== Given records ==
-- pv_equiv track=rewrite | github.com/DilumikaNawodya/GUI-Detection | backend/UIDM/KnowledgeBase/Components/Tabs.py | tab_rows
-- ===== SOURCE A (Python) =====
-- def tab_rows(embeddedtext):
--     height = embeddedtext[0]['height']
--     height_consistency = True
--     for i in range(1, len(embeddedtext)):
--         if embeddedtext[i]['height'] != height:
--             height_consistency = False
--     if (height_consistency == False):
--         return 14
--     return -1
-- ===== SOURCE B (Python) =====
-- def tab_rows(embeddedtext):
--     distinct = {d['height'] for d in embeddedtext}
--     return 14 if len(distinct) > 1 else -1
-- ===== Notes on version B (the rewrite author's own statement) =====
-- stated objective: simpler
-- what changed: Instead of comparing each later row's height to the first row's height while updating a mutable flag, B builds the set of all distinct heights in one comprehension and returns 14 exactly when it has more than one element.
import Mathlib
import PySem

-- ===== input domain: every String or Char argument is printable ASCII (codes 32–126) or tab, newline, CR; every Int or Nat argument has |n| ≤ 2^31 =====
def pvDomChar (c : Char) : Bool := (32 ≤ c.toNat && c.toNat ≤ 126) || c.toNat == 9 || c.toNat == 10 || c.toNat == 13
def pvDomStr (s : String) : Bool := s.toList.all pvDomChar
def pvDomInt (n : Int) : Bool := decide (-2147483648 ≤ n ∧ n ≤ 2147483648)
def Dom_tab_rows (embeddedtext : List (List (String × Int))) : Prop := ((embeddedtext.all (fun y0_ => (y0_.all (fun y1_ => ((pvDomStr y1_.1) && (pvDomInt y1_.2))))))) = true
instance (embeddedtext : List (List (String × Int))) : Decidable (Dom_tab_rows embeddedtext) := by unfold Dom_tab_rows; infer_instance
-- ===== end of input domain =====

-- B replaces A's reference-height-plus-mutable-flag scan by building the set of distinct
-- heights once and making a single cardinality decision (objective: simpler).

-- ===== PORT A =====
-- d['height'] for a row (dict ≅ assoc list)
def pvHeight? (row : List (String × Int)) : Option Int := (PySem.Dict.mk row).get? "height"

def tab_rows (embeddedtext : List (List (String × Int))) : Int :=
  -- height = embeddedtext[0]['height']  (IndexError/KeyError → outside Pre_; 0 is junk there)
  match PySem.List.pyGet? embeddedtext 0 with
  | none => 0
  | some row0 =>
    match pvHeight? row0 with
    | none => 0
    | some height =>
      -- for i in range(1, len(embeddedtext)): if embeddedtext[i]['height'] != height: flag = False
      let flag :=
        (PySem.List.pyRange 1 (embeddedtext.length : Int) 1).foldl
          (fun acc i =>
            match pvHeight? (PySem.List.pyGetD embeddedtext i []) with
            | some hi => if hi ≠ height then false else acc
            | none => acc)   -- KeyError → outside Pre_
          true
      if flag = false then 14 else -1

-- ===== PORT B =====
def tab_rows_alt (embeddedtext : List (List (String × Int))) : Int :=
  -- distinct = {d['height'] for d in embeddedtext}   (KeyError → outside Pre_)
  let distinct : PySem.Set Int := PySem.Set.ofList (embeddedtext.filterMap pvHeight?)
  if distinct.length > 1 then 14 else -1

-- ===== PRECONDITION & SPEC =====
-- Pre_ excludes exactly the inputs on which A raises: the empty list (IndexError) and
-- rows without a 'height' key (KeyError).
def Pre_tab_rows (embeddedtext : List (List (String × Int))) : Prop :=
  embeddedtext ≠ [] ∧ ∀ row ∈ embeddedtext, (pvHeight? row).isSome
instance (embeddedtext : List (List (String × Int))) : Decidable (Pre_tab_rows embeddedtext) := by unfold Pre_tab_rows; infer_instance

def pvWitness_tab_rows : (List (List (String × Int))) := [[("height", 3)], [("height", 4)]]

def Spec_tab_rows (embeddedtext : List (List (String × Int))) (out : Int) : Prop := out = tab_rows_alt embeddedtext
instance (embeddedtext : List (List (String × Int))) (out : Int) : Decidable (Spec_tab_rows embeddedtext out) := by unfold Spec_tab_rows; infer_instance

-- ===== CLAIM (what is proved, stated in full; the proofs are below) =====
def Claim_equal_tab_rows : Prop := ∀ (embeddedtext : List (List (String × Int))), Dom_tab_rows embeddedtext → Pre_tab_rows embeddedtext → Spec_tab_rows embeddedtext (tab_rows embeddedtext)

-- ===== LEMMAS AND PROOFS =====

-- A's flag loop over a row list: it is 'init && all heights found equal h'.
lemma flag_foldl_eq (h : Int) (rest : List (List (String × Int))) (b : Bool) :
    rest.foldl
      (fun acc row =>
        match pvHeight? row with
        | some hi => if hi ≠ h then false else acc
        | none => acc) b
    = (b && rest.all (fun row =>
        match pvHeight? row with
        | some hi => hi == h
        | none => true)) := by
  induction rest generalizing b with
  | nil => simp
  | cons r t ih =>
    simp only [List.foldl_cons, List.all_cons]
    cases hr : pvHeight? r with
    | none => rw [ih]; simp
    | some hi =>
      by_cases hne : hi = h
      · subst hne; rw [ih]; simp
      · simp only [if_pos hne]; rw [ih]; simp [hne]

-- two distinct members force length ≥ 2
lemma two_mem_length (l : List Int) {x y : Int} (hx : x ∈ l) (hy : y ∈ l) (hxy : x ≠ y) :
    1 < l.length := by
  match l with
  | [] => simp at hx
  | [a] =>
    simp at hx hy; subst hx; subst hy; exact absurd rfl hxy
  | a :: b :: t => simp

-- when every value equals h, the set {h, vals…} is just [h]
lemma ofList_all_eq (h : Int) (vals : List Int) (hall : ∀ x ∈ vals, x = h) :
    PySem.Set.ofList (h :: vals) = [h] := by
  have : ∀ (t : List Int), (∀ x ∈ t, x = h) → t.foldl PySem.Set.add [h] = [h] := by
    intro t
    induction t with
    | nil => intro _; rfl
    | cons a t ih =>
      intro hall
      have ha : a = h := hall a (by simp)
      subst ha
      simpa [PySem.Set.add, PySem.Set.contains] using ih (fun x hx => hall x (by simp [hx]))
  rw [PySem.Set.ofList_eq_foldl]
  simpa [PySem.Set.add, PySem.Set.empty, PySem.Set.contains] using this vals hall

-- ===== VERDICT =====
theorem tab_rows_spec : Claim_equal_tab_rows := by
  intro e _ hpre
  obtain ⟨hne, hkeys⟩ := hpre
  obtain ⟨r0, rest, rfl⟩ := List.exists_cons_of_ne_nil hne
  obtain ⟨h, hh⟩ := Option.isSome_iff_exists.mp (hkeys r0 (by simp))
  unfold Spec_tab_rows tab_rows tab_rows_alt
  have hget0 : PySem.List.pyGet? (r0 :: rest) 0 = some r0 := by
    simp [PySem.List.pyGet?, PySem.List.pyIdx?]
  rw [hget0]
  simp only [hh]
  -- convert A's index loop to a fold over the tail
  rw [PySem.List.foldl_pyRange_pyGetD' (r0 :: rest) []
        (fun acc row =>
          match pvHeight? row with
          | some hi => if hi ≠ h then false else acc
          | none => acc) true (a := 1) (by norm_num)]
  simp only [show ((1 : Int).toNat) = 1 from rfl, List.drop_one, List.tail_cons]
  rw [flag_foldl_eq]
  -- B's set
  have hfm : (r0 :: rest).filterMap pvHeight? = h :: rest.filterMap pvHeight? := by
    simp [hh]
  rw [hfm]
  set vals := rest.filterMap pvHeight? with hvals
  by_cases hall : ∀ x ∈ vals, x = h
  · -- all equal: flag stays true, set is [h]
    have hallb : rest.all (fun row =>
        match pvHeight? row with
        | some hi => hi == h
        | none => true) = true := by
      rw [List.all_eq_true]
      intro row hrow
      cases hr : pvHeight? row with
      | none => simp
      | some hi =>
        have : hi ∈ vals := by
          rw [hvals, List.mem_filterMap]; exact ⟨row, hrow, hr⟩
        simp [hall hi this]
    rw [ofList_all_eq h vals hall]
    simp [hallb]
  · -- some value differs: flag becomes false, set has ≥ 2 elements
    rw [not_forall] at hall
    simp only [not_forall, exists_prop] at hall
    obtain ⟨x, hxv, hxh⟩ := hall
    obtain ⟨row, hrow, hr⟩ := List.mem_filterMap.mp (hvals ▸ hxv)
    have hallb : rest.all (fun row =>
        match pvHeight? row with
        | some hi => hi == h
        | none => true) = false := by
      rw [List.all_eq_false]
      refine ⟨row, hrow, ?_⟩
      simp [hr, hxh]
    have hlen : 1 < (PySem.Set.ofList (h :: vals)).length := by
      apply two_mem_length _ (x := h) (y := x)
      · exact (PySem.Set.mem_ofList _ _).mpr (by simp)
      · exact (PySem.Set.mem_ofList _ _).mpr (by simp [hxv])
      · exact fun heq => hxh heq.symm
    simp [hallb, hlen]
-- pv_equiv track=rewrite | github.com/andrewlott99/Kinnaird22 | coveringsystemsgenerator.py | prepartition
-- ===== SOURCE A (Python) =====
-- def prepartition(S,k):
--   allparts = []
--   r = len(S)
--   if r == 1:
--     for i in range(0,k):
--       allparts = allparts + [[[S[0],i]]]
--   else:
--     tempS = S.copy()
--     del tempS[r-1]
--     for part in prepartition(tempS, k):
--         for i in range(0,k):
--           newpart = []
--           newpart = part + [[S[r-1], i]]
--           allparts = allparts + [newpart]
--   return allparts
-- ===== SOURCE B (Python) =====
-- def prepartition(S, k):
--     result = [[]]
--     for s in S:
--         result = [part + [[s, i]] for part in result for i in range(k)]
--     return result
-- ===== Notes on version B (the rewrite author's own statement) =====
-- stated objective: simpler
-- what changed: Replaced the remove-last-element recursion (with quadratic 'allparts = allparts + [x]' accumulation) by an iterative left-to-right Cartesian-power build: seed [[]] and extend every partial assignment by each label for the next element.
import Mathlib
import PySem

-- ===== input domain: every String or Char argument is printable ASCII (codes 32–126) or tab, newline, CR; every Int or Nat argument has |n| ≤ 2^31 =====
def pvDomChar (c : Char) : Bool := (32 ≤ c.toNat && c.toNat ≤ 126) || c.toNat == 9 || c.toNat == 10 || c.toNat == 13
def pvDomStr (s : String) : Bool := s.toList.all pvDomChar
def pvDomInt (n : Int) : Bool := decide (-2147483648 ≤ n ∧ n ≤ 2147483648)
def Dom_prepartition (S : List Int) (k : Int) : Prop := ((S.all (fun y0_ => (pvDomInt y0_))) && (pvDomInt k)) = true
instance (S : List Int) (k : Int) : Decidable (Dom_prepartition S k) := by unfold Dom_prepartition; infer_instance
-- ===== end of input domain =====

-- B replaces the remove-last recursion by an iterative Cartesian-power build (simpler); return-value equivalence only.
-- ===== PORT A =====
def prepartition (S : List Int) (k : Int) : List (List (List Int)) :=
  if h : S = [] then [] -- Python raises IndexError here ('del tempS[r-1]' on the empty copy); excluded by Pre_
  else if S.length == 1 then
    (PySem.List.pyRange 0 k 1).foldl
      (fun allparts i => allparts ++ [[[(PySem.List.pyGet? S 0).getD 0, i]]]) []
  else
    (prepartition S.dropLast k).foldl
      (fun allparts part =>
        (PySem.List.pyRange 0 k 1).foldl
          (fun acc i => acc ++ [part ++ [[(PySem.List.pyGet? S ((S.length : Int) - 1)).getD 0, i]]]) allparts) []
termination_by S.length
decreasing_by
  have : 0 < S.length := List.length_pos_iff.mpr h
  simp [List.length_dropLast]; omega

-- ===== PORT B =====
def prepartition_alt (S : List Int) (k : Int) : List (List (List Int)) :=
  S.foldl
    (fun result s =>
      result.flatMap (fun part => (PySem.List.pyRange 0 k 1).map (fun i => part ++ [[s, i]])))
    [[]]

-- ===== PRECONDITION & SPEC =====
-- Pre_ excludes only S = [], where Python A raises IndexError.
def Pre_prepartition (S : List Int) (k : Int) : Prop := S ≠ []
instance (S : List Int) (k : Int) : Decidable (Pre_prepartition S k) := by unfold Pre_prepartition; infer_instance
def pvWitness_prepartition : List Int × Int := ([1, 2], 2)

def Spec_prepartition (S : List Int) (k : Int) (out : List (List (List Int))) : Prop := out = prepartition_alt S k
instance (S : List Int) (k : Int) (out : List (List (List Int))) : Decidable (Spec_prepartition S k out) := by unfold Spec_prepartition; infer_instance

-- ===== CLAIM (what is proved, stated in full; the proofs are below) =====
def Claim_equal_prepartition : Prop := ∀ (S : List Int) (k : Int), Dom_prepartition S k → Pre_prepartition S k → Spec_prepartition S k (prepartition S k)

-- ===== LEMMAS AND PROOFS =====

theorem flatten_map_singleton {α : Type} (f : Int → α) (R : List Int) :
    (R.map (fun i => [f i])).flatten = R.map f := by
  induction R with
  | nil => rfl
  | cons a t ih => simp [ih]

-- one step of B's loop
def altStep (k : Int) (result : List (List (List Int))) (s : Int) : List (List (List Int)) :=
  result.flatMap (fun part => (PySem.List.pyRange 0 k 1).map (fun i => part ++ [[s, i]]))

theorem alt_eq_foldl_step (S : List Int) (k : Int) :
    prepartition_alt S k = S.foldl (altStep k) [[]] := rfl

theorem last_get (S : List Int) (x : Int) :
    (PySem.List.pyGet? (S ++ [x]) (((S ++ [x]).length : Int) - 1)).getD 0 = x := by
  simp [PySem.List.pyGet?, PySem.List.pyIdx?]

theorem A_snoc (S : List Int) (x : Int) (k : Int) (h : S ≠ []) :
    prepartition (S ++ [x]) k = altStep k (prepartition S k) x := by
  have hlen : (S ++ [x]).length ≠ 1 := by
    simpa using h
  rw [prepartition]
  simp only [List.append_eq_nil_iff, reduceCtorEq, and_false, dite_false,
    List.dropLast_concat, beq_iff_eq, hlen, if_false, last_get]
  rw [show (fun (allparts : List (List (List Int))) (part : List (List Int)) =>
        (PySem.List.pyRange 0 k 1).foldl (fun acc i => acc ++ [part ++ [[x, i]]]) allparts)
      = (fun allparts part => allparts ++ (PySem.List.pyRange 0 k 1).map (fun i => part ++ [[x, i]]))
    from funext fun a => funext fun p => PySem.List.foldl_append_singleton_eq_map ..]
  rw [PySem.List.foldl_append_eq_flatMap]
  simp [altStep]

theorem A_single (x : Int) (k : Int) :
    prepartition [x] k = altStep k [[]] x := by
  rw [prepartition]
  simp [altStep, flatten_map_singleton (fun i => [[x, i]])]

theorem main (S : List Int) (k : Int) (h : S ≠ []) :
    prepartition S k = prepartition_alt S k := by
  induction S using List.reverseRecOn with
  | nil => exact absurd rfl h
  | append_singleton T x ih =>
    rw [alt_eq_foldl_step, List.foldl_append]
    by_cases hT : T = []
    · subst hT; simpa using A_single x k
    · rw [A_snoc T x k hT, ih hT, alt_eq_foldl_step]
      rfl

-- ===== VERDICT (by name: the statement is the Claim_ definition above) =====
theorem prepartition_spec : Claim_equal_prepartition := by
  intro S k _ hpre
  unfold Spec_prepartition
  exact main S k hpre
===
◆ Assignment ◆
When a line in the records holds the string "contains", copy that line.

◆ Result below ◆
      simpa [PySem.Set.add, PySem.Set.contains] using ih (fun x hx => hall x (by simp [hx]))
  simpa [PySem.Set.add, PySem.Set.empty, PySem.Set.contains] using this vals hall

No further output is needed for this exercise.